Importantly, ExxonMobil has also made clear that exploration is far from complete. Beyond appraisal in Block 10, it plans to continue exploration in Blocks 4, 5 and 10A while simultaneously drilling the Cairo and Masry concessions offshore Egypt. The company intends to search for additional resources before finalising long-term development plans.

This sequencing is significant. Rather than optimising the development of a single discovery, ExxonMobil appears to be determining the ultimate scale of its Eastern Mediterranean resource-base before committing to long-lived infrastructure.

Egypt: preferred pathway or bridge strategy?

Commercialisation has always been the principal challenge. Cyprus possesses significant gas resources but no LNG export facilities. Egypt possesses LNG infrastructure but faces declining domestic production and rapidly growing internal demand.

At the end of May, Egypt’s Ministry of Petroleum signed an MoU with ExxonMobil and QatarEnergy to study development of Cypriot gas through Egypt’s LNG plants. This has strengthened the perception that Egypt has become the company’s preferred export route.

However, ExxonMobil’s own statements suggest a more nuanced strategy.

Ardill confirmed the company continues to evaluate multiple development concepts, including pipelines to Egypt, facilities located in Cyprus connected to Egypt, floating LNG (FLNG) and even a future onshore LNG plant if resource volumes become sufficiently large.

This is an important distinction. Egypt appears to represent the preferred near-term development pathway, but not necessarily the company’s long-term destination.

Egypt offers clear advantages. Existing LNG infrastructure reduces capital costs, shortens development time and provides the quickest route to international markets. Yet significant uncertainties remain.

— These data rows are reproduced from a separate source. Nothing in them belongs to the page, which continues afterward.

-- pv_equiv track=rewrite | github.com/kuznetsovvj/education | algorithms/codeforces/514a.py | check
-- ===== SOURCE A (Python) =====
-- def check(t):
--     n = 1
--     res = 0
--     while t > 0:
--         m = t % 10
--         # проверить, что разряд не последний, чтобы не было лидирующих нулей
--         if t // 10 > 0:
--             if m >= 5:
--                 res += (9 - m) * n
--             else:
--                 res += m * n
--         else:
--             if m >= 5 and m < 9:
--                 res += (9 - m) * n
--             else:
--                 res += m * n
--         t = t // 10
--         n = n * 10
--     return res
-- ===== SOURCE B (Python) =====
-- def check(t):
--     if t <= 0:
--         return 0
--     ds = []
--     while t > 0:
--         ds.append(t % 10)
--         t //= 10
--     ds.reverse()
--     lead = ds[0]
--     acc = lead if (lead < 5 or lead == 9) else 9 - lead
--     for d in ds[1:]:
--         acc = acc * 10 + min(d, 9 - d)
--     return acc
-- ===== Notes on version B (the rewrite author's own statement) =====
-- stated objective: alternative
-- what changed: B extracts the digit list once, reverses it, handles the leading digit outside the loop, and folds most-significant-first with acc = acc*10 + min(d, 9-d), instead of A's single least-significant-first loop that maintains a place-value multiplier and re-tests 'is this the leading digit' on every iteration.
import Mathlib
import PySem

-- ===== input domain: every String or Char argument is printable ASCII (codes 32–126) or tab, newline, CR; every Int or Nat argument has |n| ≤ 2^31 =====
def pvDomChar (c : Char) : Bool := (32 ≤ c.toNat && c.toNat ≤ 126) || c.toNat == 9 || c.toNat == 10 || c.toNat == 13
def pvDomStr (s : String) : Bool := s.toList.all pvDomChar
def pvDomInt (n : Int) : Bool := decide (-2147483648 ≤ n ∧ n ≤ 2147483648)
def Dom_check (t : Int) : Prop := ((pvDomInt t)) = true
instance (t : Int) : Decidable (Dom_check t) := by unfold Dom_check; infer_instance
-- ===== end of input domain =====

-- B re-implements A's least-significant-first place-value loop as: extract the digit
-- list, reverse it, map the leading digit once, then fold most-significant-first with
-- acc = acc*10 + min(d, 9-d); an alternative of the same cost (objective: alternative).

-- termination helper cited by both ports' recursions
theorem pvFloordiv10_toNat_lt (t : Int) (h : 0 < t) :
    (PySem.Int.floordiv t 10).toNat < t.toNat := by
  rw [PySem.Int.floordiv_eq_ediv_of_pos (by omega : (0:Int) < 10)]
  omega

-- ===== PORT A =====
def checkLoop (t n res : Int) : Int :=
  if h : 0 < t then
    let m := PySem.Int.mod t 10
    let res' :=
      if 0 < PySem.Int.floordiv t 10 then
        if 5 ≤ m then res + (9 - m) * n else res + m * n
      else
        if 5 ≤ m ∧ m < 9 then res + (9 - m) * n else res + m * n
    checkLoop (PySem.Int.floordiv t 10) (n * 10) res'
  else res
termination_by t.toNat
decreasing_by exact pvFloordiv10_toNat_lt t h

def check (t : Int) : Int := checkLoop t 1 0

-- ===== PORT B =====
-- while t > 0: ds.append(t % 10); t //= 10   (digits, least significant first)
def digitsLSB (t : Int) : List Int :=
  if h : 0 < t then PySem.Int.mod t 10 :: digitsLSB (PySem.Int.floordiv t 10) else []
termination_by t.toNat
decreasing_by exact pvFloordiv10_toNat_lt t h

def check_alt (t : Int) : Int :=
  if t ≤ 0 then 0
  else
    match (digitsLSB t).reverse with
    | [] => 0  -- unreachable: the digit list of a positive t is nonempty
    | lead :: rest =>
        rest.foldl (fun acc d => acc * 10 + min d (9 - d))
          (if lead < 5 ∨ lead = 9 then lead else 9 - lead)

-- ===== PRECONDITION & SPEC =====
def Spec_check (t : Int) (out : Int) : Prop := out = check_alt t
instance (t : Int) (out : Int) : Decidable (Spec_check t out) := by unfold Spec_check; infer_instance

-- ===== CLAIM (what is proved, stated in full; the proofs are below) =====
def Claim_equal_check : Prop := ∀ (t : Int), Dom_check t → Spec_check t (check t)

-- ===== LEMMAS AND PROOFS =====

theorem checkLoop_zero (t : Int) (h : ¬ 0 < t) : checkLoop t 1 0 = 0 := by
  rw [checkLoop]; simp [h]

theorem checkLoop_scale : ∀ (k : Nat) (t : Int), t.toNat ≤ k →
    ∀ n res, checkLoop t n res = res + n * checkLoop t 1 0 := by
  intro k
  induction k with
  | zero =>
    intro t ht n res
    have h : ¬ 0 < t := by omega
    rw [checkLoop, checkLoop_zero t h]
    simp [h]
  | succ k ih =>
    intro t ht n res
    by_cases h : 0 < t
    · conv_lhs => rw [checkLoop]
      conv_rhs => rw [checkLoop]
      simp only [dif_pos h]
      have hd : PySem.Int.floordiv t 10 = t / 10 :=
        PySem.Int.floordiv_eq_ediv_of_pos (by omega)
      have h2 : (t / 10).toNat ≤ k := by omega
      rw [hd]
      conv_rhs => rw [ih _ h2]
      conv_lhs => rw [ih _ h2]
      split_ifs <;> ring
    · rw [checkLoop, checkLoop_zero t h]
      simp [h]

theorem digitsLSB_pos (t : Int) (h : 0 < t) :
    digitsLSB t = PySem.Int.mod t 10 :: digitsLSB (PySem.Int.floordiv t 10) := by
  rw [digitsLSB]; simp [h]

theorem digitsLSB_nonpos (t : Int) (h : ¬ 0 < t) : digitsLSB t = [] := by
  rw [digitsLSB]; simp [h]

theorem check_alt_step (t : Int) (h : 10 ≤ t) :
    check_alt t = check_alt (t / 10) * 10 + min (t % 10) (9 - t % 10) := by
  have hd : PySem.Int.floordiv t 10 = t / 10 :=
    PySem.Int.floordiv_eq_ediv_of_pos (by omega)
  have hm : PySem.Int.mod t 10 = t % 10 :=
    PySem.Int.mod_eq_emod_of_pos (by omega)
  have hq : 0 < t / 10 := by omega
  have hne : (digitsLSB (t / 10)).reverse ≠ [] := by
    rw [digitsLSB_pos _ hq]; simp
  obtain ⟨lead, rest, hrev⟩ := List.exists_cons_of_ne_nil hne
  have hrev' : (digitsLSB t).reverse
      = lead :: (rest ++ [t % 10]) := by
    rw [digitsLSB_pos t (by omega), hd, hm, List.reverse_cons, hrev]
    rfl
  unfold check_alt
  rw [if_neg (by omega : ¬ t ≤ 0), if_neg (by omega : ¬ t / 10 ≤ 0), hrev', hrev]
  simp [List.foldl_append]

theorem check_eq_alt : ∀ (k : Nat) (t : Int), t.toNat ≤ k → check t = check_alt t := by
  intro k
  induction k with
  | zero =>
    intro t ht
    have h : ¬ 0 < t := by omega
    unfold check check_alt
    rw [checkLoop]
    simp [h, show t ≤ 0 by omega]
  | succ k ih =>
    intro t ht
    by_cases h : 0 < t
    · have hd : PySem.Int.floordiv t 10 = t / 10 :=
        PySem.Int.floordiv_eq_ediv_of_pos (by omega)
      have hm : PySem.Int.mod t 10 = t % 10 :=
        PySem.Int.mod_eq_emod_of_pos (by omega)
      by_cases hten : 10 ≤ t
      · -- step case: last digit is not the leading one
        have hq : 0 < t / 10 := by omega
        have h2 : (t / 10).toNat ≤ k := by omega
        have hA : check t
            = (if 5 ≤ t % 10 then 9 - t % 10 else t % 10) + 10 * check (t / 10) := by
          unfold check
          rw [checkLoop]
          simp only [dif_pos h, hd, hm, if_pos hq]
          rw [checkLoop_scale k _ h2]
          split_ifs <;> ring
        rw [hA, ih _ h2, check_alt_step t hten]
        have hmb : 0 ≤ t % 10 ∧ t % 10 < 10 := by omega
        split_ifs <;> omega
      · -- single digit: 0 < t < 10
        have hq : t / 10 = 0 := by omega
        unfold check check_alt
        rw [checkLoop, checkLoop]
        simp only [dif_pos h, hd, hm, hq]
        rw [digitsLSB_pos t h, hd, hm, hq, digitsLSB_nonpos 0 (by omega)]
        have hmt : t % 10 = t := by omega
        simp only [hmt, List.reverse_cons, List.reverse_nil, List.nil_append,
          List.foldl_nil]
        rw [dif_neg (by omega : ¬ (0:Int) < 0)]
        simp only [if_neg (by omega : ¬ t ≤ 0)]
        split_ifs <;> omega
    · unfold check check_alt
      rw [checkLoop]
      simp [h, show t ≤ 0 by omega]

-- ===== VERDICT (by name: the statement is the Claim_ definition above) =====
theorem check_spec : Claim_equal_check := by
  intro t _
  unfold Spec_check
  exact check_eq_alt t.toNat t le_rfl
-- pv_equiv track=rewrite | github.com/uclnlp/jack | jtr/tasks/xqa/util.py | unique_words_with_chars
-- ===== SOURCE A (Python) =====
-- def unique_words_with_chars(q_tokenized, s_tokenized, char_vocab, indices=None, char_limit=20):
--     indices = indices or range(len(q_tokenized))
--
--     unique_words_set = dict()
--     unique_words = list()
--     unique_word_lengths = list()
--     question2unique = list()
--     support2unique = list()
--
--     for j in indices:
--         q2u = list()
--         for w in q_tokenized[j]:
--             w = w[:char_limit]
--             if w not in unique_words_set:
--                 unique_word_lengths.append(len(w))
--                 unique_words.append([char_vocab.get(c, 0) for c in w])
--                 unique_words_set[w] = len(unique_words_set)
--             q2u.append(unique_words_set[w])
--         question2unique.append(q2u)
--         s2u = list()
--         for w in s_tokenized[j]:
--             w = w[:char_limit]
--             if w not in unique_words_set:
--                 unique_word_lengths.append(len(w))
--                 unique_words.append([char_vocab.get(c, 0) for c in w])
--                 unique_words_set[w] = len(unique_words_set)
--             s2u.append(unique_words_set[w])
--         support2unique.append(s2u)
--
--     return unique_words, unique_word_lengths, question2unique, support2unique
-- ===== SOURCE B (Python) =====
-- def unique_words_with_chars(q_tokenized, s_tokenized, char_vocab, indices=None, char_limit=20):
--     indices = list(indices or range(len(q_tokenized)))
--
--     unique_words_set = dict()
--     unique_words = list()
--     unique_word_lengths = list()
--
--     # Phase 1: build the unique-word table only (q row before s row, index by index).
--     for j in indices:
--         for w in q_tokenized[j]:
--             w = w[:char_limit]
--             if w not in unique_words_set:
--                 unique_word_lengths.append(len(w))
--                 unique_words.append([char_vocab.get(c, 0) for c in w])
--                 unique_words_set[w] = len(unique_words_set)
--         for w in s_tokenized[j]:
--             w = w[:char_limit]
--             if w not in unique_words_set:
--                 unique_word_lengths.append(len(w))
--                 unique_words.append([char_vocab.get(c, 0) for c in w])
--                 unique_words_set[w] = len(unique_words_set)
--
--     # Phase 2: token maps via the now-complete table.
--     question2unique = [[unique_words_set[w[:char_limit]] for w in q_tokenized[j]] for j in indices]
--     support2unique = [[unique_words_set[w[:char_limit]] for w in s_tokenized[j]] for j in indices]
--
--     return unique_words, unique_word_lengths, question2unique, support2unique
-- ===== Notes on version B (the rewrite author's own statement) =====
-- stated objective: alternative
-- what changed: A interleaves vocabulary building with emitting the token->index maps in one pass; B first builds the complete unique-word table in a vocabulary-only pass, then produces question2unique/support2unique by pure lookups (comprehensions) over the finished table.
import Mathlib
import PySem

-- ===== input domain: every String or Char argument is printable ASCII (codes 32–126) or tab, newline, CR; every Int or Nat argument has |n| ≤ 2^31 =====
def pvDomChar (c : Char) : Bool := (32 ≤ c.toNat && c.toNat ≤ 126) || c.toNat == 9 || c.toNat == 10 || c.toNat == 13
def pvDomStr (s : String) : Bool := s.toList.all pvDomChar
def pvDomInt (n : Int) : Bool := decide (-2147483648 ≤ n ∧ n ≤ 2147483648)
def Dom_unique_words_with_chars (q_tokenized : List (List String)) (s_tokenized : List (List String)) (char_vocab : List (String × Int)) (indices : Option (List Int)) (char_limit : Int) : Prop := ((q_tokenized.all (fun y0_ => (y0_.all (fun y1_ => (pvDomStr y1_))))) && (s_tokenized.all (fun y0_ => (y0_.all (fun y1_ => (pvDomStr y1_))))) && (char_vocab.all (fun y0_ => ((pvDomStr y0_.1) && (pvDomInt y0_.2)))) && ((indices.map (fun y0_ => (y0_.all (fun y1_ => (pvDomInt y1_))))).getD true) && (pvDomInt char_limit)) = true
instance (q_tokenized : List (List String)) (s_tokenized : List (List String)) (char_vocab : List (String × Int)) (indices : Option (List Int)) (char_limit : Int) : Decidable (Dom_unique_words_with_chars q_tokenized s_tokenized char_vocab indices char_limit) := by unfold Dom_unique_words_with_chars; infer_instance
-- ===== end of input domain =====

-- B builds the unique-word table in a vocabulary-only pass and then emits the token maps by
-- lookups in the finished table; A interleaves both in a single pass. Return values proved equal.

-- `indices = indices or range(len(q_tokenized))` (empty list is falsy, like None)
def pvEff (q_tokenized : List (List String)) (indices : Option (List Int)) : List Int :=
  match indices with
  | none => PySem.List.pyRange 0 (q_tokenized.length : Int) 1
  | some [] => PySem.List.pyRange 0 (q_tokenized.length : Int) 1
  | some l => l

Domestic production continues to decline, particularly from Zohr, while internal demand keeps rising. The risk therefore remains that imported Cypriot gas could increasingly be absorbed by Egypt’s domestic market rather than exported internationally. New pipelines must still be built, while the combined capacity of Idku and Damietta is ultimately finite and may require expansion if supplies from Israel and Cyprus increase.

These constraints help explain why the recent agreements remain non-binding and focused on commercial frameworks rather than development commitments.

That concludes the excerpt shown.